## TO DO
Lines from the start of the data through the line containing "calc ((pvStepF g)^[25]" must be given again exactly. Leave the others out.

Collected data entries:
>>
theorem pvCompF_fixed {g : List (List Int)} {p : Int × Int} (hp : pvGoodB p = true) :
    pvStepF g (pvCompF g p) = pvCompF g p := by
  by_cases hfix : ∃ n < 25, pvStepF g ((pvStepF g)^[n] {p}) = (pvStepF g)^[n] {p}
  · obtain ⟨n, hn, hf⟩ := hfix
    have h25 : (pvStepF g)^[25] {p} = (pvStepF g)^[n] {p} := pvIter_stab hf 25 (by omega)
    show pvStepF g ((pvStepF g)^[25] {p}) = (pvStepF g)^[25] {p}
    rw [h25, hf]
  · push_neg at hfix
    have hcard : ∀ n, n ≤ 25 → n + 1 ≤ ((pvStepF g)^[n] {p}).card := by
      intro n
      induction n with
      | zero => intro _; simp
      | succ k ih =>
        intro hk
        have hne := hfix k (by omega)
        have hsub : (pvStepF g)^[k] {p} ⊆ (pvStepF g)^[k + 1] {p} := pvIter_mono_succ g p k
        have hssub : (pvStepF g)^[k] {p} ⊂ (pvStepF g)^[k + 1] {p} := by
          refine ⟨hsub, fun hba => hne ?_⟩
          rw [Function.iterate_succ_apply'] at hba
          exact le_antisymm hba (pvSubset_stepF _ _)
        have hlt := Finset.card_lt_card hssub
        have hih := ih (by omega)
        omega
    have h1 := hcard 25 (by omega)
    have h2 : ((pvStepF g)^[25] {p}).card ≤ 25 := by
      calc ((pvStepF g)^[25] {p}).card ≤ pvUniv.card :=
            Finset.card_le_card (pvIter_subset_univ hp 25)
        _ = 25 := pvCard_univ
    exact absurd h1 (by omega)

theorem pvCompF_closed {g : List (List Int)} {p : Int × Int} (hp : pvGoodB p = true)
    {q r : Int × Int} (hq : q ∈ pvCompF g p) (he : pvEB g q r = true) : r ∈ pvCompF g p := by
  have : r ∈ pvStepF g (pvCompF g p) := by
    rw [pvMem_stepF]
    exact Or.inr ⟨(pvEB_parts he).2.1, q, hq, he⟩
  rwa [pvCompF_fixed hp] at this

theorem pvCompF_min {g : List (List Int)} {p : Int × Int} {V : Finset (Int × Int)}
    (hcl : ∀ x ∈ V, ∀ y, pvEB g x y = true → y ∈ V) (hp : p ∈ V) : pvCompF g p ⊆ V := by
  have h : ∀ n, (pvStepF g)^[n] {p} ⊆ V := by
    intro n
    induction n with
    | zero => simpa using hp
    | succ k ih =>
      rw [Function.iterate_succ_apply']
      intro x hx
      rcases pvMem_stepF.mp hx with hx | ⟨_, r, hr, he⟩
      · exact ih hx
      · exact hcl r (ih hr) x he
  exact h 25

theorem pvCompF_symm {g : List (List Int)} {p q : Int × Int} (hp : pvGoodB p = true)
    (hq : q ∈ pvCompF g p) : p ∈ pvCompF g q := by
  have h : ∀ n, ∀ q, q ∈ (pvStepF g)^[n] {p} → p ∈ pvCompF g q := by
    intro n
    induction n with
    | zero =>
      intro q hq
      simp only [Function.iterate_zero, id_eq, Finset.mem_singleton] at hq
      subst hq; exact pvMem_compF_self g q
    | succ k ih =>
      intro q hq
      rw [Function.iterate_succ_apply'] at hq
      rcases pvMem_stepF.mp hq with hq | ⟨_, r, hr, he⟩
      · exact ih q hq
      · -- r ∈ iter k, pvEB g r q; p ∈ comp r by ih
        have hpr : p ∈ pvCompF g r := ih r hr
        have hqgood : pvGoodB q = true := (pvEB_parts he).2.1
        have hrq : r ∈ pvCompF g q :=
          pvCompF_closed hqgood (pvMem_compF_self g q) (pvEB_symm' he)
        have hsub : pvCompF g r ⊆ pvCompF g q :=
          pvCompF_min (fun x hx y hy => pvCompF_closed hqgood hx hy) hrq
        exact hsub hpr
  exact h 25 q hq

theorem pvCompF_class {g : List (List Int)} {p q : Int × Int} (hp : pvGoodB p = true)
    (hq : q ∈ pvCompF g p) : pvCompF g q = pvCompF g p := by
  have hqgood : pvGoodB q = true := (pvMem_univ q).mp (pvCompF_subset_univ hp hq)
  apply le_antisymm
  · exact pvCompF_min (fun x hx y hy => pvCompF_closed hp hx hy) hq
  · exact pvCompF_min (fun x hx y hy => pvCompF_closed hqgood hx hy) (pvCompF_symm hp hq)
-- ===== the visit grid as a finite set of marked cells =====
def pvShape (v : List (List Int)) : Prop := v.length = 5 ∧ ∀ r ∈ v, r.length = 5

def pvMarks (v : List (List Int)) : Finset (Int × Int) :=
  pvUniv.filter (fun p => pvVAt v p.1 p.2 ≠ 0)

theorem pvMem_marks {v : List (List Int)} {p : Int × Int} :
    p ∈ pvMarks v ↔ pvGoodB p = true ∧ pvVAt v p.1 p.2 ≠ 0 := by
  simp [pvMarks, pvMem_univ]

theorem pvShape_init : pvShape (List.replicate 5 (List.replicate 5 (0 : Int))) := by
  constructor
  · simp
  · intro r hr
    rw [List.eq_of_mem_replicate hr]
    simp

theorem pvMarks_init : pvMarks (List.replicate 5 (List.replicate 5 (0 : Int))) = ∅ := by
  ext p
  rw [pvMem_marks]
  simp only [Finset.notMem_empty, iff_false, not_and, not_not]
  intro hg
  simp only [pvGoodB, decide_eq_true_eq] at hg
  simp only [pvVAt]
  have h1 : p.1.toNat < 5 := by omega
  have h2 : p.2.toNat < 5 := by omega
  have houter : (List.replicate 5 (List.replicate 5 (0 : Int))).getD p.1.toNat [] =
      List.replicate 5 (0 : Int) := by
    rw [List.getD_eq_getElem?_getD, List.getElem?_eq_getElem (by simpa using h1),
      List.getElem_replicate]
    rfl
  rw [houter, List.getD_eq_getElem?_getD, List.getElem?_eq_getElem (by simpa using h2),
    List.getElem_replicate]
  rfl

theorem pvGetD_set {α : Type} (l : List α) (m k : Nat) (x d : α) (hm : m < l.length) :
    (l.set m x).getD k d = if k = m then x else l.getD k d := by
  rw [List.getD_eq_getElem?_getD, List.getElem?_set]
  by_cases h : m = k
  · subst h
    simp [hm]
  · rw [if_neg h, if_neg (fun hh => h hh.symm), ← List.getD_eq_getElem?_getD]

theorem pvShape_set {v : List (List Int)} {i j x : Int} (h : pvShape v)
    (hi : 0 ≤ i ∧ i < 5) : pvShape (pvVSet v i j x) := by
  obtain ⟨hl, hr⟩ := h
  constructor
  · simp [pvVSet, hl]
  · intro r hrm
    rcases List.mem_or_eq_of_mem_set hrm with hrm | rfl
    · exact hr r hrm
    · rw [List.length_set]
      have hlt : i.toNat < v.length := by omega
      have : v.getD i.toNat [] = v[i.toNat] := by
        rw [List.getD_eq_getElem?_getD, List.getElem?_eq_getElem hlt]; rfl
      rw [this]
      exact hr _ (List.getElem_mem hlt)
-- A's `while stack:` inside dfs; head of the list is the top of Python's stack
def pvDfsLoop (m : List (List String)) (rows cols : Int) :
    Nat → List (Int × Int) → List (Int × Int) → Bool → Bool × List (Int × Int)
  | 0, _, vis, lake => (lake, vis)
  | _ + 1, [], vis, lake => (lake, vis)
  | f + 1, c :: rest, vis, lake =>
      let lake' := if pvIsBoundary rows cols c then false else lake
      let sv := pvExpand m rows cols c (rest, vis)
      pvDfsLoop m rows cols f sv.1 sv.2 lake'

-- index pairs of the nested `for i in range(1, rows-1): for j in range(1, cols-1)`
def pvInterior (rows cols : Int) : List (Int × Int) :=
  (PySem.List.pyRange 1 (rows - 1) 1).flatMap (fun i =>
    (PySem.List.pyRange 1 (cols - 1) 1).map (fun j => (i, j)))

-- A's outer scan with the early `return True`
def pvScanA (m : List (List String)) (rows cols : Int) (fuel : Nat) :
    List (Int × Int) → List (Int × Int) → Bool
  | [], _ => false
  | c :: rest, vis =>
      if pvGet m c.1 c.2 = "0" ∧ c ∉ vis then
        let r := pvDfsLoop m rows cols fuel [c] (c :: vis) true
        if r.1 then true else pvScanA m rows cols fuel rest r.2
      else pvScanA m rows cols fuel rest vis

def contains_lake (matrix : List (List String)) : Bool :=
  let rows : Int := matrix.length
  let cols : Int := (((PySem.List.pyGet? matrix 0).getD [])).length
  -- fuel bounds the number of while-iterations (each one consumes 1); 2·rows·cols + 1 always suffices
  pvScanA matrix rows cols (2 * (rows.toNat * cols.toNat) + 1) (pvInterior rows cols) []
<<
## RESPONSE AREA
theorem pvCompF_fixed {g : List (List Int)} {p : Int × Int} (hp : pvGoodB p = true) :
    pvStepF g (pvCompF g p) = pvCompF g p := by
  by_cases hfix : ∃ n < 25, pvStepF g ((pvStepF g)^[n] {p}) = (pvStepF g)^[n] {p}
  · obtain ⟨n, hn, hf⟩ := hfix
    have h25 : (pvStepF g)^[25] {p} = (pvStepF g)^[n] {p} := pvIter_stab hf 25 (by omega)
    show pvStepF g ((pvStepF g)^[25] {p}) = (pvStepF g)^[25] {p}
    rw [h25, hf]
  · push_neg at hfix
    have hcard : ∀ n, n ≤ 25 → n + 1 ≤ ((pvStepF g)^[n] {p}).card := by
      intro n
      induction n with
      | zero => intro _; simp
      | succ k ih =>
        intro hk
        have hne := hfix k (by omega)
        have hsub : (pvStepF g)^[k] {p} ⊆ (pvStepF g)^[k + 1] {p} := pvIter_mono_succ g p k
        have hssub : (pvStepF g)^[k] {p} ⊂ (pvStepF g)^[k + 1] {p} := by
          refine ⟨hsub, fun hba => hne ?_⟩
          rw [Function.iterate_succ_apply'] at hba
          exact le_antisymm hba (pvSubset_stepF _ _)
        have hlt := Finset.card_lt_card hssub
        have hih := ih (by omega)
        omega
    have h1 := hcard 25 (by omega)
    have h2 : ((pvStepF g)^[25] {p}).card ≤ 25 := by
      calc ((pvStepF g)^[25] {p}).card ≤ pvUniv.card :=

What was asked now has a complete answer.